Testing integrated electric vehicle charging and domestic heating strategies for future UK housing

•Detailed simulation model of zero carbon house and EV created.•Strategies to mitigate effects of electrified heating and EV assessed.•Bi-directional EV battery operation and load limited heating was best strategy.•Off peak load shifting of EV and heating proved counterproductive.•Off peak heating adversely affected indoor temperatures.
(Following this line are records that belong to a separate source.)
-- pv_equiv track=rewrite | github.com/taaha-khan/2023-CompaCT-Image-Compression | src/codec/packbits.py | revert_delta_transform
-- ===== SOURCE A (Python) =====
-- def revert_delta_transform(data):
-- 	output = []
-- 	output.append(data[0])
-- 	for i in range(1, len(data)):
-- 		delta = data[i]
-- 		if delta > 127:
-- 			delta -= 256
-- 		recovered = (output[i - 1] + delta) % 256
-- 		output.append(recovered)
-- 	return output
-- ===== SOURCE B (Python) =====
-- def revert_delta_transform(data):
-- 	first = data[0]
-- 	def solve(prev, lo, hi):
-- 		# recover bytes for data[lo:hi], given the previous recovered byte
-- 		if hi - lo == 0:
-- 			return []
-- 		if hi - lo == 1:
-- 			d = data[lo]
-- 			if d > 127:
-- 				d -= 256
-- 			return [(prev + d) % 256]
-- 		mid = (lo + hi) // 2
-- 		left = solve(prev, lo, mid)
-- 		right = solve(left[-1], mid, hi)
-- 		return left + right
-- 	return [first] + solve(first, 1, len(data))
-- ===== Notes on version B (the rewrite author's own statement) =====
-- stated objective: alternative
-- what changed: B recovers the bytes by divide-and-conquer: a recursive solve(prev, lo, hi) splits the index range in half, solves the left half, seeds the right half with the left half's last recovered byte, and concatenates, instead of A's single index loop that reads back output[i-1]; correct because each recovered byte depends only on the previous recovered byte, so halves compose.
import Mathlib
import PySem

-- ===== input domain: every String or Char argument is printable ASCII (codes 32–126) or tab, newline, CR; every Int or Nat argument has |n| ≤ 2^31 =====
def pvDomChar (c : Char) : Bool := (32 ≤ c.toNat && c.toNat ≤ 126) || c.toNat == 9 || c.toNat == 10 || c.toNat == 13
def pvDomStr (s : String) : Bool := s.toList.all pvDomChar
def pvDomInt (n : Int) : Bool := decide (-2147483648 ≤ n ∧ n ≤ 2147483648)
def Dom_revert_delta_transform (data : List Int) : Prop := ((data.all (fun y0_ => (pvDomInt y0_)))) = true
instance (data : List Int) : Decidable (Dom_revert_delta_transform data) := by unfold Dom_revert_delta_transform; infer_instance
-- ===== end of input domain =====

-- B replaces A's index loop (which reads back output[i-1]) by divide-and-conquer on the index
-- range, seeding each right half with the left half's last recovered byte (alternative, not faster).

-- ===== PORT A =====
def revert_delta_transform (data : List Int) : List Int :=
  let output : List Int := []
  let output := output ++ [PySem.List.pyGetD data 0 0]
  (PySem.List.pyRange 1 (PySem.List.len data) 1).foldl
    (fun output i =>
      let delta := PySem.List.pyGetD data i 0
      let delta := if delta > 127 then delta - 256 else delta
      let recovered := PySem.Int.mod (PySem.List.pyGetD output (i - 1) 0 + delta) 256
      output ++ [recovered]) output

-- ===== PORT B =====
-- solve(prev, lo, hi) from Source B; lo, hi are the Python slice indices (always ≥ 0 there), so Nat.
def pvSolve (data : List Int) (prev : Int) (lo hi : Nat) : List Int :=
  if hi - lo = 0 then []
  else if hi - lo = 1 then
    let d := PySem.List.pyGetD data (lo : Int) 0
    let d := if d > 127 then d - 256 else d
    [PySem.Int.mod (prev + d) 256]
  else
    let mid := (lo + hi) / 2
    let left := pvSolve data prev lo mid
    let right := pvSolve data (PySem.List.pyGetD left (-1) 0) mid hi
    left ++ right
termination_by hi - lo
decreasing_by all_goals omega

def revert_delta_transform_alt (data : List Int) : List Int :=
  let first := PySem.List.pyGetD data 0 0
  [first] ++ pvSolve data first 1 data.length

-- ===== PRECONDITION & SPEC =====
-- Pre_ excludes only the empty list, on which Python A raises IndexError (data[0]).
def Pre_revert_delta_transform (data : List Int) : Prop := data ≠ []
instance (data : List Int) : Decidable (Pre_revert_delta_transform data) := by
  unfold Pre_revert_delta_transform; infer_instance
def pvWitness_revert_delta_transform : List Int := [5, 200, 3]
def Spec_revert_delta_transform (data : List Int) (out : List Int) : Prop := out = revert_delta_transform_alt data
instance (data : List Int) (out : List Int) : Decidable (Spec_revert_delta_transform data out) := by
  unfold Spec_revert_delta_transform; infer_instance

-- ===== CLAIM (what is proved, stated in full; the proofs are below) =====
def Claim_equal_revert_delta_transform : Prop := ∀ (data : List Int), Dom_revert_delta_transform data → Pre_revert_delta_transform data → Spec_revert_delta_transform data (revert_delta_transform data)

-- ===== LEMMAS AND PROOFS =====

def pvAdj (d : Int) : Int := if d > 127 then d - 256 else d

-- reference scan: the recovered bytes for a delta segment, given the previous recovered byte
def pvScan (p : Int) : List Int → List Int
  | [] => []
  | d :: ds => PySem.Int.mod (p + pvAdj d) 256 :: pvScan (PySem.Int.mod (p + pvAdj d) 256) ds

lemma pvScan_length : ∀ (ds : List Int) (p : Int), (pvScan p ds).length = ds.length := by
  intro ds
  induction ds with
  | nil => intro p; simp [pvScan]
  | cons d ds ih => intro p; simp [pvScan, ih]

lemma pvScan_append : ∀ (xs ys : List Int) (p : Int),
    pvScan p (xs ++ ys) = pvScan p xs ++ pvScan ((pvScan p xs).getLastD p) ys := by
  intro xs
  induction xs with
  | nil => intro ys p; simp [pvScan]
  | cons d xs ih =>
    intro ys p
    simp only [List.cons_append, pvScan, List.getLastD_cons]
    rw [ih]

-- pvSolve computes the reference scan of the delta segment data[lo:hi]
lemma pvSolve_eq (data : List Int) : ∀ (n lo hi : Nat) (prev : Int), hi - lo = n →
    hi ≤ data.length →
    pvSolve data prev lo hi = pvScan prev ((data.drop lo).take (hi - lo)) := by
  intro n
  induction n using Nat.strong_induction_on with
  | _ n ih =>
    intro lo hi prev hn hhi
    rw [pvSolve]
    by_cases h0 : hi - lo = 0
    · simp [h0, pvScan]
    · by_cases h1 : hi - lo = 1
      · have hlt : lo < data.length := by omega
        have hseg : (data.drop lo).take (hi - lo) = [data[lo]] := by
          rw [h1]
          rw [List.take_one, List.head?_drop]
          simp [List.getElem?_eq_getElem hlt]
        rw [h1] at hseg
        simp only [h1, if_true, hseg]
        simp [pvScan, pvAdj, List.getD_eq_getElem?_getD, List.getElem?_eq_getElem hlt]
      · simp only [h0, if_false, h1, if_false]
        have hmidlo : lo < (lo + hi) / 2 := by omega
        have hmidhi : (lo + hi) / 2 < hi := by omega
        set mid := (lo + hi) / 2 with hmid
        have hleft := ih (mid - lo) (by omega) lo mid prev rfl (by omega)
        have hlen : (pvScan prev ((data.drop lo).take (mid - lo))).length = mid - lo := by
          rw [pvScan_length]
          simp
          omega
        have hne : pvSolve data prev lo mid ≠ [] := by
          rw [hleft]
          intro hc
          rw [hc] at hlen
          simp at hlen
          omega
        have hsplit : (data.drop lo).take (hi - lo)
            = (data.drop lo).take (mid - lo) ++ (data.drop mid).take (hi - mid) := by
          have h2 : hi - lo = (mid - lo) + (hi - mid) := by omega
          rw [h2, List.take_add]
          congr 1
          rw [List.drop_drop]
          congr 2
          omega
        rw [hsplit, pvScan_append, hleft]
        have hne2 : pvScan prev ((data.drop lo).take (mid - lo)) ≠ [] := by
          intro hc; rw [hc] at hlen; simp at hlen; omega
        congr 1
        rw [ih (hi - mid) (by omega) mid hi _ rfl hhi]
        congr 1
        have hpos := List.length_pos_of_ne_nil hne2
        rw [PySem.List.pyGetD_neg_ofNat _ 1 0 (by omega) (by omega)]
        rw [List.getLastD_eq_getLast?, List.getLast?_eq_some_getLast hne2,
          Option.getD_some, List.getLast_eq_getElem]

-- A's loop appends pvScan of the remaining deltas, seeded with the last recovered byte
lemma pvFoldA (data : List Int) : ∀ (n : Nat) (out : List Int) (hne : out ≠ []) (i : Int),
    (out.length : Int) = i → i + n = data.length →
    (PySem.List.pyRange i (data.length : Int) 1).foldl
      (fun output j =>
        output ++ [PySem.Int.mod (PySem.List.pyGetD output (j - 1) 0 +
          (if PySem.List.pyGetD data j 0 > 127 then PySem.List.pyGetD data j 0 - 256
           else PySem.List.pyGetD data j 0)) 256]) out
    = out ++ pvScan (out.getLast hne) (data.drop i.toNat) := by
  intro n
  induction n with
  | zero =>
    intro out hne i hlen hsum
    have : (PySem.List.pyRange i (data.length : Int) 1) = [] :=
      PySem.List.pyRange_one_eq_nil (by omega)
    rw [this]
    have : data.drop i.toNat = [] := by
      apply List.drop_eq_nil_of_le; omega
    simp [this, pvScan]
  | succ n ih =>
    intro out hne i hlen hsum
    have hone : 1 ≤ i := by
      have := List.length_pos_of_ne_nil hne; omega
    have hi : i < (data.length : Int) := by omega
    rw [PySem.List.pyRange_one_cons hi, List.foldl_cons]
    have hlast : PySem.List.pyGetD out (i - 1) 0 = out.getLast hne := by
      rw [PySem.List.pyGetD_eq_getElem out 0 (by omega) (by omega)]
      rw [List.getLast_eq_getElem]
      congr 1; omega
    have hdata : PySem.List.pyGetD data i 0 = data[i.toNat]'(by omega) := by
      rw [PySem.List.pyGetD_eq_getElem data 0 (by omega) (by omega)]
    have hdrop : data.drop i.toNat = data[i.toNat]'(by omega) :: data.drop (i.toNat + 1) :=
      List.drop_eq_getElem_cons (by omega)
    set r := PySem.Int.mod (out.getLast hne + pvAdj (data[i.toNat]'(by omega))) 256 with hr
    have hstep : (out ++ [PySem.Int.mod (PySem.List.pyGetD out (i - 1) 0 +
          (if PySem.List.pyGetD data i 0 > 127 then PySem.List.pyGetD data i 0 - 256
           else PySem.List.pyGetD data i 0)) 256]) = out ++ [r] := by
      rw [hlast, hdata, hr, pvAdj]
    rw [hstep]
    have hne' : out ++ [r] ≠ [] := by simp
    have := ih (out ++ [r]) hne' (i + 1) (by simp; omega) (by omega)
    rw [this]
    have hlast' : (out ++ [r]).getLast hne' = r := by
      simp
    rw [hlast']
    have hdrop' : data.drop (i + 1).toNat = data.drop (i.toNat + 1) := by
      congr 1; omega
    rw [hdrop', hdrop, pvScan]
    simp [hr]

-- ===== VERDICT (by name: the statement is the Claim_ definition above) =====
theorem revert_delta_transform_spec : Claim_equal_revert_delta_transform := by
  intro data _ hpre
  unfold Spec_revert_delta_transform
  obtain ⟨d0, rest, rfl⟩ : ∃ d0 rest, data = d0 :: rest := by
    cases data with
    | nil => exact absurd rfl hpre
    | cons a l => exact ⟨a, l, rfl⟩
  unfold revert_delta_transform revert_delta_transform_alt
  simp only [List.nil_append, PySem.List.len_eq, PySem.List.pyGetD_zero_cons]
  have hA := pvFoldA (d0 :: rest) rest.length [d0] (by simp) 1 (by simp) (by simp; omega)
  simp only [List.length_cons] at hA ⊢
  rw [hA]
  rw [pvSolve_eq (d0 :: rest) rest.length 1 (rest.length + 1) d0 (by omega) (by simp)]
  simp only [List.getLast_singleton, List.singleton_append]
  have h1 : (d0 :: rest).drop (1 : Int).toNat = rest := rfl
  have h2 : ((d0 :: rest).drop 1).take (rest.length + 1 - 1) = rest := by simp
  rw [h1, h2]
A building simulation tool and electric vehicle (EV) charging algorithm were used to investigate the impact of electrified home heating and EV charging on the electrical demand characteristics of a net-zero-energy UK dwelling. A range of strategies by which EV charging and electrified heating could be controlled in order to minimise peak demands were tested, including off-peak load shifting, fast and slow vehicle charging, demand limited charging and heating, and bi-directional battery operation. These were compared to a base case without electrified heating and EV charging. The results indicate that the most effective operating strategy to minimise the impact of electrification on the mean peak household electrical demand was slow vehicle charging, coupled with off-peak heat pump operation. However, heat pump load shifting had an adverse impact on indoor temperatures. Off-peak-load-shifting of both the vehicle charging and heat pump operation proved counterproductive as this inadvertently synchronised both loads, resulting in high peak demands. The most successful strategy proved to be a combination of bi-directional battery operation, coupled with load controlled charging and heat pump operation—this approach limited average and absolute peak demands and almost eliminated the difference in absolute peak demands seen between fast and slow charging.